__Exercise aim__. In the listing that follows, locate the line containing "range(2, B +" and the line containing "-- stated objective: alternative". Retype exactly those two lines and every line between them, and nothing more.
---------- The data ----------
-- pv_equiv track=rewrite | github.com/riddheshSajwan/data_structures_algorithm | math/veryLargePower.py | solve
-- ===== SOURCE A (Python) =====
-- def solve(A, B):
--
--     def power(x, y, p):
--
--         res = 1        # Initialize result
--
--         x = x % p      # Update x if it is more than or equal to p
--
--         while (y > 0):
--             # If y is odd, multiply x with result
--             if (y & 1):
--                 res = (res * x) % p
--             y = y >> 1
--             x = (x * x) % p
--         return res
--
--     p = int(1e9+7)
--     rem = 1
--     while B > 1:
--         rem *= B%(p-1)
--         B -= 1
--         rem %= p-1
--     return power(A,rem,p)
-- ===== SOURCE B (Python) =====
-- def solve(A, B):
--     p = 10**9 + 7
--     m = p - 1
--     rem = 1
--     for k in range(2, B + 1):
--         rem = rem * k % m
--         if rem == 0:
--             break  # 0 is absorbing: the rest of the factorial cannot change rem
--     def powmod(x, y):
--         if y <= 0:
--             return 1
--         r = powmod(x * x % p, y >> 1)
--         return r * x % p if (y & 1) else r
--     return powmod(A % p, rem)
-- ===== Notes on version B (the rewrite author's own statement) =====
-- stated objective: alternative
-- what changed: B builds the factorial residue by an ascending product over range(2,B+1) that breaks as soon as the residue hits 0 (0 is absorbing mod 1e9+6), and replaces A's iterative bit-loop modular exponentiation with a recursive square-and-multiply; A instead counts B down, multiplying B%(p-1) and reducing separately each step.
import Mathlib
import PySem

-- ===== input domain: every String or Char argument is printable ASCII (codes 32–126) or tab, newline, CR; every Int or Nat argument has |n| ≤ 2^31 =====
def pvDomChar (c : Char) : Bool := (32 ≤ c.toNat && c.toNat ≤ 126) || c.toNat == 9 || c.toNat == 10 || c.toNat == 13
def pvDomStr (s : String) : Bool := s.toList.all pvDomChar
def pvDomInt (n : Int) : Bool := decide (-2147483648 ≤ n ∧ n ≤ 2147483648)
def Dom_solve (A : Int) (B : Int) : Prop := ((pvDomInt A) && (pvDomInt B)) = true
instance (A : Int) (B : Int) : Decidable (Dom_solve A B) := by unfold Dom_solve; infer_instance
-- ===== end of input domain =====

-- B re-implements A's A^(B!) mod 1e9+7 with an ascending factorial product that early-exits once the
-- residue hits 0 (absorbing), and a recursive square-and-multiply instead of A's iterative bit loop.

-- ===== PORT A =====
-- A's inner `power`: while (y > 0) loop carried as structural recursion on y.
-- `y & 1` is ported as `PySem.Int.mod y 2` (exact: Python's y & 1 equals y mod 2 for every int);
-- `y >> 1` as `PySem.Int.floordiv y 2` (exact: Python's arithmetic shift is floor division by 2).
def solvePowerLoop (x : Int) (y : Int) (res : Int) (p : Int) : Int :=
  if _h : y > 0 then
    solvePowerLoop (PySem.Int.mod (x * x) p) (PySem.Int.floordiv y 2)
      (if PySem.Int.mod y 2 ≠ 0 then PySem.Int.mod (res * x) p else res) p
  else res
termination_by y.toNat
decreasing_by
  unfold PySem.Int.floordiv
  rw [Int.fdiv_eq_ediv]
  omega

def solvePower (x : Int) (y : Int) (p : Int) : Int :=
  solvePowerLoop (PySem.Int.mod x p) y 1 p

-- A's `while B > 1` loop: rem *= B % (p-1); B -= 1; rem %= p-1
def solveRemLoop (B : Int) (rem : Int) : Int :=
  if _h : B > 1 then
    solveRemLoop (B - 1) (PySem.Int.mod (rem * PySem.Int.mod B 1000000006) 1000000006)
  else rem
termination_by B.toNat
decreasing_by omega

def solve (A : Int) (B : Int) : Int :=
  solvePower A (solveRemLoop B 1) 1000000007

-- ===== PORT B =====
-- Source B's recursive powmod (closure over p, made an explicit parameter; same bit-op ports as above).
def solveAltPow (x : Int) (y : Int) (p : Int) : Int :=
  if _h : y ≤ 0 then 1
  else
    let r := solveAltPow (PySem.Int.mod (x * x) p) (PySem.Int.floordiv y 2) p
    if PySem.Int.mod y 2 ≠ 0 then PySem.Int.mod (r * x) p else r
termination_by y.toNat
decreasing_by
  unfold PySem.Int.floordiv
  rw [Int.fdiv_eq_ediv]
  omega

-- Source B's `for k in range(2, B+1)` with `break` on rem == 0.
def solveAltRemLoop (ks : List Int) (rem : Int) : Int :=
  match ks with
  | [] => rem
  | k :: ks' =>
    let rem' := PySem.Int.mod (rem * k) 1000000006
    if rem' = 0 then rem' else solveAltRemLoop ks' rem'

def solve_alt (A : Int) (B : Int) : Int :=
  solveAltPow (PySem.Int.mod A 1000000007) (solveAltRemLoop (PySem.List.pyRange 2 (B + 1) 1) 1) 1000000007

-- ===== PRECONDITION & SPEC =====
def Spec_solve (A : Int) (B : Int) (out : Int) : Prop := out = solve_alt A B
instance (A : Int) (B : Int) (out : Int) : Decidable (Spec_solve A B out) := by unfold Spec_solve; infer_instance

-- ===== CLAIM (what is proved, stated in full; the proofs are below) =====
def Claim_equal_solve : Prop := ∀ (A : Int) (B : Int), Dom_solve A B → Spec_solve A B (solve A B)

-- ===== LEMMAS AND PROOFS =====

-- PySem.Int.mod / floordiv with the positive literal divisors used by the ports
theorem pvModM (a : Int) : PySem.Int.mod a 1000000006 = a % 1000000006 :=
  PySem.Int.mod_eq_emod_of_pos (by norm_num)
theorem pvModP (a : Int) : PySem.Int.mod a 1000000007 = a % 1000000007 :=
  PySem.Int.mod_eq_emod_of_pos (by norm_num)
theorem pvMod2 (a : Int) : PySem.Int.mod a 2 = a % 2 :=
  PySem.Int.mod_eq_emod_of_pos (by norm_num)
theorem pvFdiv2 (a : Int) : PySem.Int.floordiv a 2 = a / 2 := by
  unfold PySem.Int.floordiv; rw [Int.fdiv_eq_ediv]; simp

-- modular-product juggling
theorem pvMulModL (a b n : Int) : a % n * b % n = a * b % n := by
  rw [Int.mul_emod, Int.emod_emod_of_dvd _ dvd_rfl, ← Int.mul_emod]

-- controlled one-step unfoldings (the ports are well-founded recursions)
theorem pvPowLoop_pos (x y res p : Int) (h : y > 0) :
    solvePowerLoop x y res p = solvePowerLoop (PySem.Int.mod (x * x) p) (PySem.Int.floordiv y 2)
      (if PySem.Int.mod y 2 ≠ 0 then PySem.Int.mod (res * x) p else res) p := by
  rw [solvePowerLoop, dif_pos h]
theorem pvPowLoop_neg (x y res p : Int) (h : ¬ y > 0) : solvePowerLoop x y res p = res := by
  rw [solvePowerLoop, dif_neg h]
theorem pvAltPow_pos (x y p : Int) (h : ¬ y ≤ 0) :
    solveAltPow x y p =
      (if PySem.Int.mod y 2 ≠ 0 then
        PySem.Int.mod (solveAltPow (PySem.Int.mod (x * x) p) (PySem.Int.floordiv y 2) p * x) p
      else solveAltPow (PySem.Int.mod (x * x) p) (PySem.Int.floordiv y 2) p) := by
  rw [solveAltPow, dif_neg h]
theorem pvAltPow_neg (x y p : Int) (h : y ≤ 0) : solveAltPow x y p = 1 := by
  rw [solveAltPow, dif_pos h]

-- the factorial product 2·3·…·B that A's rem loop accumulates
def pvProd (B : Int) : Int :=
  if _h : B > 1 then B * pvProd (B - 1) else 1
termination_by B.toNat
decreasing_by omega

theorem pvProd_pos (B : Int) (h : B > 1) : pvProd B = B * pvProd (B - 1) := by
  rw [pvProd, dif_pos h]
theorem pvProd_neg (B : Int) (h : ¬ B > 1) : pvProd B = 1 := by
  rw [pvProd, dif_neg h]
theorem pvProd_two : pvProd 2 = 2 := by
  rw [pvProd_pos 2 (by norm_num), show (2:Int) - 1 = 1 by norm_num,
    pvProd_neg 1 (by norm_num), mul_one]

theorem pvRemA (B rem : Int) :
    solveRemLoop B rem = if 1 < B then rem * pvProd B % 1000000006 else rem := by
  fun_induction solveRemLoop B rem with
  | case1 B rem h ih =>
    rw [if_pos h, ih]
    simp only [pvModM]
    by_cases h2 : 1 < B - 1
    · rw [if_pos h2, pvProd_pos B h]
      conv_lhs => rw [pvMulModL (rem * (B % 1000000006)) (pvProd (B - 1)) 1000000006]
      conv_lhs => rw [show rem * (B % 1000000006) * pvProd (B - 1)
          = (B % 1000000006) * (rem * pvProd (B - 1)) by ring,
        pvMulModL B (rem * pvProd (B - 1)) 1000000006]
      ring_nf
    · have hB : B = 2 := by omega
      subst hB
      rw [if_neg h2, pvProd_two]
      conv_lhs => rw [show rem * ((2:Int) % 1000000006) = ((2:Int) % 1000000006) * rem by ring,
        pvMulModL 2 rem 1000000006]
      ring_nf
  | case2 B rem h => rw [if_neg (by omega)]

theorem pvRemAlt (ks : List Int) (rem : Int) (h : ks ≠ []) :
    solveAltRemLoop ks rem = rem * ks.prod % 1000000006 := by
  induction ks generalizing rem with
  | nil => exact absurd rfl h
  | cons k ks' ih =>
    rw [solveAltRemLoop]
    simp only [pvModM, List.prod_cons]
    by_cases h0 : rem * k % 1000000006 = 0
    · rw [if_pos h0]
      conv_rhs => rw [show rem * (k * ks'.prod) = rem * k * ks'.prod by ring,
        ← pvMulModL (rem * k) ks'.prod 1000000006, h0, zero_mul]
      rw [Int.zero_emod]
      exact h0
    · rw [if_neg h0]
      cases ks' with
      | nil => simp [solveAltRemLoop]
      | cons a l =>
        rw [ih _ (by simp), pvMulModL (rem * k) ((a :: l).prod) 1000000006]
        ring_nf
theorem pvRangeProdAux : ∀ (n : Nat) (B : Int), B.toNat = n → 1 < B →
    (PySem.List.pyRange 2 (B + 1) 1).prod = pvProd B := by
  intro n
  induction n using Nat.strong_induction_on with
  | _ n ih =>
    intro B hB h1
    rw [PySem.List.pyRange_one_succ_right (by omega), List.prod_append, pvProd_pos B h1]
    by_cases h2 : 1 < B - 1
    · rw [show PySem.List.pyRange 2 B 1 = PySem.List.pyRange 2 (B - 1 + 1) 1 by norm_num,
        ih (B - 1).toNat (by omega) (B - 1) rfl h2]
      simp [mul_comm]
    · have hB2 : B = 2 := by omega
      subst hB2
      rw [show (2:Int) = 1 + 1 by norm_num, PySem.List.pyRange_one_eq_nil (by norm_num)]
      rw [show (1:Int) + 1 - 1 = 1 by norm_num, pvProd_neg 1 (by norm_num)]
      simp

theorem pvRangeProd (B : Int) (h : 1 < B) :
    (PySem.List.pyRange 2 (B + 1) 1).prod = pvProd B :=
  pvRangeProdAux B.toNat B rfl h

-- for positive exponent, Source B's powmod returns a value already reduced mod 1e9+7
theorem pvAltReduced : ∀ (n : Nat) (y x : Int), y.toNat = n → 0 < y →
    solveAltPow x y 1000000007 % 1000000007 = solveAltPow x y 1000000007 := by
  intro n
  induction n using Nat.strong_induction_on with
  | _ n ih =>
    intro y x hn hy
    rw [pvAltPow_pos x y 1000000007 (by omega)]
    simp only [pvMod2, pvFdiv2, pvModP]
    by_cases hodd : y % 2 ≠ 0
    · rw [if_pos hodd, Int.emod_emod_of_dvd _ dvd_rfl]
    · rw [if_neg hodd]
      exact ih (y / 2).toNat (by omega) _ _ rfl (by omega)

theorem pvPowEq : ∀ (n : Nat) (y x res : Int), y.toNat = n → 0 < y →
    solvePowerLoop x y res 1000000007 = res * solveAltPow x y 1000000007 % 1000000007 := by
  intro n
  induction n using Nat.strong_induction_on with
  | _ n ih =>
    intro y x res hn hy
    rw [pvPowLoop_pos x y res 1000000007 hy, pvAltPow_pos x y 1000000007 (by omega)]
    simp only [pvMod2, pvFdiv2, pvModP]
    by_cases h2 : 0 < y / 2
    · rw [ih (y / 2).toNat (by omega) _ _ _ rfl h2]
      set r := solveAltPow (x * x % 1000000007) (y / 2) 1000000007 with hr
      by_cases hodd : y % 2 ≠ 0
      · rw [if_pos hodd, if_pos hodd]
        conv_lhs => rw [pvMulModL (res * x) r 1000000007]
        conv_rhs => rw [show res * (r * x % 1000000007) = (r * x % 1000000007) * res by ring,
          pvMulModL (r * x) res 1000000007]
        ring_nf
      · rw [if_neg hodd, if_neg hodd]
    · have hy1 : y = 1 := by omega
      subst hy1
      norm_num
      rw [pvPowLoop_neg _ _ _ _ (by norm_num), pvAltPow_neg _ _ _ (by norm_num)]
      conv_rhs => rw [one_mul, show res * (x % 1000000007) = (x % 1000000007) * res by ring,
        pvMulModL x res 1000000007]
      ring_nf

-- ===== VERDICT (by name: the statement is the Claim_ definition above) =====
theorem solve_spec : Claim_equal_solve := by
  unfold Claim_equal_solve Spec_solve
  intro A B _
  unfold solve solve_alt solvePower
  by_cases hB : 1 < B
  · have hA : solveRemLoop B 1 = pvProd B % 1000000006 := by
      rw [pvRemA, if_pos hB, one_mul]
    have hAlt : solveAltRemLoop (PySem.List.pyRange 2 (B + 1) 1) 1 = pvProd B % 1000000006 := by
      have hne : PySem.List.pyRange 2 (B + 1) 1 ≠ [] := by
        rw [PySem.List.pyRange_one_cons (by omega)]; simp
      rw [pvRemAlt _ _ hne, one_mul, pvRangeProd B hB]
    rw [hA, hAlt]
    set r := pvProd B % 1000000006 with hr
    have hr0 : 0 ≤ r := Int.emod_nonneg _ (by norm_num)
    by_cases hpos : 0 < r
    · rw [pvPowEq r.toNat _ _ _ rfl hpos, one_mul,
        pvAltReduced r.toNat _ _ rfl hpos]
    · have h0 : r = 0 := by omega
      rw [h0, pvPowLoop_neg _ _ _ _ (by norm_num), pvAltPow_neg _ _ _ (by norm_num)]
  · have hA : solveRemLoop B 1 = 1 := by rw [solveRemLoop, dif_neg hB]
    have hAlt : solveAltRemLoop (PySem.List.pyRange 2 (B + 1) 1) 1 = 1 := by
      rw [PySem.List.pyRange_one_eq_nil (by omega), solveAltRemLoop]
    rw [hA, hAlt, pvPowEq 1 1 _ _ rfl (by norm_num), one_mul,
      pvAltReduced 1 1 _ rfl (by norm_num)]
----------
__Written response__.
--     for k in range(2, B + 1):
--         rem = rem * k % m
--         if rem == 0:
--             break  # 0 is absorbing: the rest of the factorial cannot change rem
--     def powmod(x, y):
--         if y <= 0:
--             return 1
--         r = powmod(x * x % p, y >> 1)
--         return r * x % p if (y & 1) else r
--     return powmod(A % p, rem)
-- ===== Notes on version B (the rewrite author's own statement) =====
-- stated objective: alternative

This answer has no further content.